> [Stored data]:
★ ★ ★ ★ ★
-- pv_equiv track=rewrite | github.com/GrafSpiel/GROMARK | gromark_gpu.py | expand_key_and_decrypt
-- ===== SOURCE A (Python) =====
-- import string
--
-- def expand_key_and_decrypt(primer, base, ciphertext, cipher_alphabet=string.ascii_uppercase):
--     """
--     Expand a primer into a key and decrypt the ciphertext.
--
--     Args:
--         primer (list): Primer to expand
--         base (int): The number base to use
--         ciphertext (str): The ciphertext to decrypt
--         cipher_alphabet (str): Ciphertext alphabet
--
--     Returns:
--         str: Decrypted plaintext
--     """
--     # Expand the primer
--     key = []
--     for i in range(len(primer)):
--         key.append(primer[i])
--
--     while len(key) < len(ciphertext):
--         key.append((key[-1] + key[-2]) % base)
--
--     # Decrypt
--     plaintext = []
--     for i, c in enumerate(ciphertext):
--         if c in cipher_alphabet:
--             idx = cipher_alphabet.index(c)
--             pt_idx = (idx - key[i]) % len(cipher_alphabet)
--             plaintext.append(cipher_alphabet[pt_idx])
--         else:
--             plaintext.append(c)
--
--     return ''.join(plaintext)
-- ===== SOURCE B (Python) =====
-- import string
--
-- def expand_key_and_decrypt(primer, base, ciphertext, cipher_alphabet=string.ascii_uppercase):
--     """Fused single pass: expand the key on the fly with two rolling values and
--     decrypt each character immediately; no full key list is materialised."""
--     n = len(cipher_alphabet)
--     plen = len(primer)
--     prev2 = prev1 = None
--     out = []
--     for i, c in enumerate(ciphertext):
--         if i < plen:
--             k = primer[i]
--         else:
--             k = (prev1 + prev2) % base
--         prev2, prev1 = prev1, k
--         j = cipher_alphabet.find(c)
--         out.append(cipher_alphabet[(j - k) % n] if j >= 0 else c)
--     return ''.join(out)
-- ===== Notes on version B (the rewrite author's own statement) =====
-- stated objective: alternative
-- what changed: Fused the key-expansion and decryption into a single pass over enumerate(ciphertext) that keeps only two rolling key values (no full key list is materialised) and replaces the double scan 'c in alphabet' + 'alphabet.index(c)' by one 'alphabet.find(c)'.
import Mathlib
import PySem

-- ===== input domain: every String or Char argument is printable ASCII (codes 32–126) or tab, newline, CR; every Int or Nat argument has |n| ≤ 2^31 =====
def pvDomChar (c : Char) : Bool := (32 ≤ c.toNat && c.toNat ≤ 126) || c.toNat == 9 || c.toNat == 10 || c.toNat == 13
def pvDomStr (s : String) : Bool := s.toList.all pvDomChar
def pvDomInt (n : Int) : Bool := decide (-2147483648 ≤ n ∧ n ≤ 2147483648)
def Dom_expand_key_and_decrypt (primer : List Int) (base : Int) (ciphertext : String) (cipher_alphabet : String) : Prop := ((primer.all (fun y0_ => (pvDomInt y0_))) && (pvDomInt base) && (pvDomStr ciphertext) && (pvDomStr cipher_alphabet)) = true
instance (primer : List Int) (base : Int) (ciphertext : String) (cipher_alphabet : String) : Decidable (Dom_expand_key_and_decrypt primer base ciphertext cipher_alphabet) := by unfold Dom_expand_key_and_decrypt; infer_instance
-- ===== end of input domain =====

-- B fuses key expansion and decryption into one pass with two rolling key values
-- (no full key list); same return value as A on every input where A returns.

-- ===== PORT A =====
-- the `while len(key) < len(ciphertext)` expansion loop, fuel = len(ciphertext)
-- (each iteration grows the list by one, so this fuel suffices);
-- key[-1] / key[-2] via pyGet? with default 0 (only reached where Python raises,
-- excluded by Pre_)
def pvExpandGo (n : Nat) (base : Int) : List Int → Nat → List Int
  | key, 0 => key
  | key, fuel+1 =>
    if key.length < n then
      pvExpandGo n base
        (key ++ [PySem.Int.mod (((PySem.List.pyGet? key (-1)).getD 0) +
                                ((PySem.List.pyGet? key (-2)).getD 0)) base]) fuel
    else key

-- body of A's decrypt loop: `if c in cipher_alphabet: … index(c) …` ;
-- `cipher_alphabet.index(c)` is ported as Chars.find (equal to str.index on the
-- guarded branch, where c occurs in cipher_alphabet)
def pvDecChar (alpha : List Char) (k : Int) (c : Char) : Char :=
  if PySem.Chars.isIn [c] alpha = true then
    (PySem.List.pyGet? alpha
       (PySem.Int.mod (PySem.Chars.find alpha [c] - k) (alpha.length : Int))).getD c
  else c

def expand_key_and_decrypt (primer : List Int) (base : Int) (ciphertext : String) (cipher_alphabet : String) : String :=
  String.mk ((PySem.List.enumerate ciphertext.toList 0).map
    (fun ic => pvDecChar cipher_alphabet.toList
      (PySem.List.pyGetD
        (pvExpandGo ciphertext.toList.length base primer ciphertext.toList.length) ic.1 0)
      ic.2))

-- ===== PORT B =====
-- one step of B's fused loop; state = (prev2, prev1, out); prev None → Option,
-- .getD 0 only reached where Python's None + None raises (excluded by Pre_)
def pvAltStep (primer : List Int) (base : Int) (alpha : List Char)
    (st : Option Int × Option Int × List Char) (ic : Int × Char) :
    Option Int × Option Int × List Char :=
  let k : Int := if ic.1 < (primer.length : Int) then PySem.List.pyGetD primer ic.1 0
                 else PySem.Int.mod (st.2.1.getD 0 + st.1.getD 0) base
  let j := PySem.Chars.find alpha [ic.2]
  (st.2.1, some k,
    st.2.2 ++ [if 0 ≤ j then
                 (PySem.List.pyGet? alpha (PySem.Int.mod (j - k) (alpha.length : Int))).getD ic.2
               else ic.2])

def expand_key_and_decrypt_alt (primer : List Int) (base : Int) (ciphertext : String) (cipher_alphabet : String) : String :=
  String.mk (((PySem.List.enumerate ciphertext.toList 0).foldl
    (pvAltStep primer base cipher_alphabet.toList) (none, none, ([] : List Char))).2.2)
★ ★ ★ ★ ★
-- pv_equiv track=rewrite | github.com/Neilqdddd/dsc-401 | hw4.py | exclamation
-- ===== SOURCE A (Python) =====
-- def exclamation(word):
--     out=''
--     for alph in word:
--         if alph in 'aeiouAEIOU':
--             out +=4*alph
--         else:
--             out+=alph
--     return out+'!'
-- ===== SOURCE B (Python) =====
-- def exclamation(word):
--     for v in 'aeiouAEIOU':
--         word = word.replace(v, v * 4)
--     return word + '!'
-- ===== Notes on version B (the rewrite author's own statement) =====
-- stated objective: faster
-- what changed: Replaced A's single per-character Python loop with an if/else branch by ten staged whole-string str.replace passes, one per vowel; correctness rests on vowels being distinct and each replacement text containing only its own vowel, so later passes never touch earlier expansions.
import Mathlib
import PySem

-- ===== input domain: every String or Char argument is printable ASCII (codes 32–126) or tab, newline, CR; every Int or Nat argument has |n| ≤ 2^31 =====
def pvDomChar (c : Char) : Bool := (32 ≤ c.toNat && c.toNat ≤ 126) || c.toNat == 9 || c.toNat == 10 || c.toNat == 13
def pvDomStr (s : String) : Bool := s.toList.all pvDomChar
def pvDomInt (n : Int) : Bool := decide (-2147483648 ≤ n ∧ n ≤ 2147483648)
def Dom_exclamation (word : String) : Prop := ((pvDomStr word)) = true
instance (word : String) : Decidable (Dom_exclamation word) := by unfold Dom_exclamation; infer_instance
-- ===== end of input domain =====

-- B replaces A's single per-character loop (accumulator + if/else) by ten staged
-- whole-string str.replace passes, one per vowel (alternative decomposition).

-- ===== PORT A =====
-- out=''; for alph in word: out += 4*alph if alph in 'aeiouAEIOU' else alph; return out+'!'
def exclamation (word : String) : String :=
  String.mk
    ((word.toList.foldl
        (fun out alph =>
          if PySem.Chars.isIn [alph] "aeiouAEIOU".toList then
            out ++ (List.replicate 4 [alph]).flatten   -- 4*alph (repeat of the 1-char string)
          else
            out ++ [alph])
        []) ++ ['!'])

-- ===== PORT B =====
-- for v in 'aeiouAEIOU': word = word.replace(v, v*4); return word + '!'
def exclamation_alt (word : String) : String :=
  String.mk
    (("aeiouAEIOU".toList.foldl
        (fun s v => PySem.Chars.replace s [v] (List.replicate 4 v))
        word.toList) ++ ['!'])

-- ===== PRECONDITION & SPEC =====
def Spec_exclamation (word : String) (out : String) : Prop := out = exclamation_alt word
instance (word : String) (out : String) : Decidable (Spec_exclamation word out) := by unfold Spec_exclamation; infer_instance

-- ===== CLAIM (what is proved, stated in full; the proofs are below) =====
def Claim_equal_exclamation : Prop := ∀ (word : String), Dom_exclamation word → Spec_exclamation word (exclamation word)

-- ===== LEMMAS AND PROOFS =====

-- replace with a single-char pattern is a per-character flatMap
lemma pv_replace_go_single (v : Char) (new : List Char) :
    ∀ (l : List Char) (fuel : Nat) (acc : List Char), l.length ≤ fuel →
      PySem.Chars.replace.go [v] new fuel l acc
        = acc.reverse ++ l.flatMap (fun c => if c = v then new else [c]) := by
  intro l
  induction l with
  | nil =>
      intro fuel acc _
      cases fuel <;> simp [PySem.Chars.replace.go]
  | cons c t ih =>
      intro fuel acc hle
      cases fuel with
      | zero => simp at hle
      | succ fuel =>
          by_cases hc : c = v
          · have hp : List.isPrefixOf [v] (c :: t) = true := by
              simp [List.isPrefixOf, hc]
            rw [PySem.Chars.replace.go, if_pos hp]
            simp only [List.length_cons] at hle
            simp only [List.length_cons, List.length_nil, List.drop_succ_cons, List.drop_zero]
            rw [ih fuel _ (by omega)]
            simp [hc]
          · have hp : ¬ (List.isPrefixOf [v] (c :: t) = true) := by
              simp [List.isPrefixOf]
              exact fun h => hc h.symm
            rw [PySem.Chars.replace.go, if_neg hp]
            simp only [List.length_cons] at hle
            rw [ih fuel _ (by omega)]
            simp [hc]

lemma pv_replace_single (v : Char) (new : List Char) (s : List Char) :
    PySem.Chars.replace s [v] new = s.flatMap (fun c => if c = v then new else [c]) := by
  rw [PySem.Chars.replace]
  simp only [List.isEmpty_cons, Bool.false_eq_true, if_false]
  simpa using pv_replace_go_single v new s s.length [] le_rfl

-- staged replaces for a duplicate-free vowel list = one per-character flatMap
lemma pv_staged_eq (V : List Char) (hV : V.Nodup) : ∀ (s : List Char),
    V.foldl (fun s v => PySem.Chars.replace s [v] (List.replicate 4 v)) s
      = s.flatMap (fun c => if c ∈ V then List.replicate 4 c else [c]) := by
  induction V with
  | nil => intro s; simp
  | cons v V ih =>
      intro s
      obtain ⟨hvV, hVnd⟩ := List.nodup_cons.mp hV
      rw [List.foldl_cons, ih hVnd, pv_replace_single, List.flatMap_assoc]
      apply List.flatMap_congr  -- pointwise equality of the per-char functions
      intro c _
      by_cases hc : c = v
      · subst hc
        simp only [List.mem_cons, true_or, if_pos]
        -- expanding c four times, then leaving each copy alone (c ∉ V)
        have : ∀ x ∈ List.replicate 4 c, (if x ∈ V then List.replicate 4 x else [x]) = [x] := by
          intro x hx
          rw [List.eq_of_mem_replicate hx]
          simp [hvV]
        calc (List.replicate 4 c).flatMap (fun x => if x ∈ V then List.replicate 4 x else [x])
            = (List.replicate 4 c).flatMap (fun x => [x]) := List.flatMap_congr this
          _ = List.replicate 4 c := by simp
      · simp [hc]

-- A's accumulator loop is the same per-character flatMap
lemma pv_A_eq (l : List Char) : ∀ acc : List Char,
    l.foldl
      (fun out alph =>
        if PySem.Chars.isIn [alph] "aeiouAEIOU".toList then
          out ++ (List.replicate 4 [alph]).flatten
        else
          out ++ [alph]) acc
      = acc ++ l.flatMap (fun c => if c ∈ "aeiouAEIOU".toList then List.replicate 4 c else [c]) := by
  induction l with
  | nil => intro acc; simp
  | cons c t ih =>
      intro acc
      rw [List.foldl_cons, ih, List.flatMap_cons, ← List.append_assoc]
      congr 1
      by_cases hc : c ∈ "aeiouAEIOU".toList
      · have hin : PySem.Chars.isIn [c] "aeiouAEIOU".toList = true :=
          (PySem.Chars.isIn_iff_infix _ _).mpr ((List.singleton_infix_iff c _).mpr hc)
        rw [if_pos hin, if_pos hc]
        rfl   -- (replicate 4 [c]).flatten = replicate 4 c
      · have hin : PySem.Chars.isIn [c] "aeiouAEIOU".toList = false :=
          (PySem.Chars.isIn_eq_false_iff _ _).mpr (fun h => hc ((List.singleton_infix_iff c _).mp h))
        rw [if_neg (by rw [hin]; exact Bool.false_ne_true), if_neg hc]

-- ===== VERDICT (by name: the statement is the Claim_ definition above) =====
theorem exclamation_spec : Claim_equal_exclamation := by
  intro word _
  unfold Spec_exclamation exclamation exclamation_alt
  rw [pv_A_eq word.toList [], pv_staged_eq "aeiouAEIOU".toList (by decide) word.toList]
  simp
★ ★ ★ ★ ★
> [Exercise]: Take the line above containing "intro fuel acc _", the line containing "true) := by", and all lines in between, and copy them exactly without anything else.

> [Task result]:
      intro fuel acc _
      cases fuel <;> simp [PySem.Chars.replace.go]
  | cons c t ih =>
      intro fuel acc hle
      cases fuel with
      | zero => simp at hle
      | succ fuel =>
          by_cases hc : c = v
          · have hp : List.isPrefixOf [v] (c :: t) = true := by
              simp [List.isPrefixOf, hc]
            rw [PySem.Chars.replace.go, if_pos hp]
            simp only [List.length_cons] at hle
            simp only [List.length_cons, List.length_nil, List.drop_succ_cons, List.drop_zero]
            rw [ih fuel _ (by omega)]
            simp [hc]
          · have hp : ¬ (List.isPrefixOf [v] (c :: t) = true) := by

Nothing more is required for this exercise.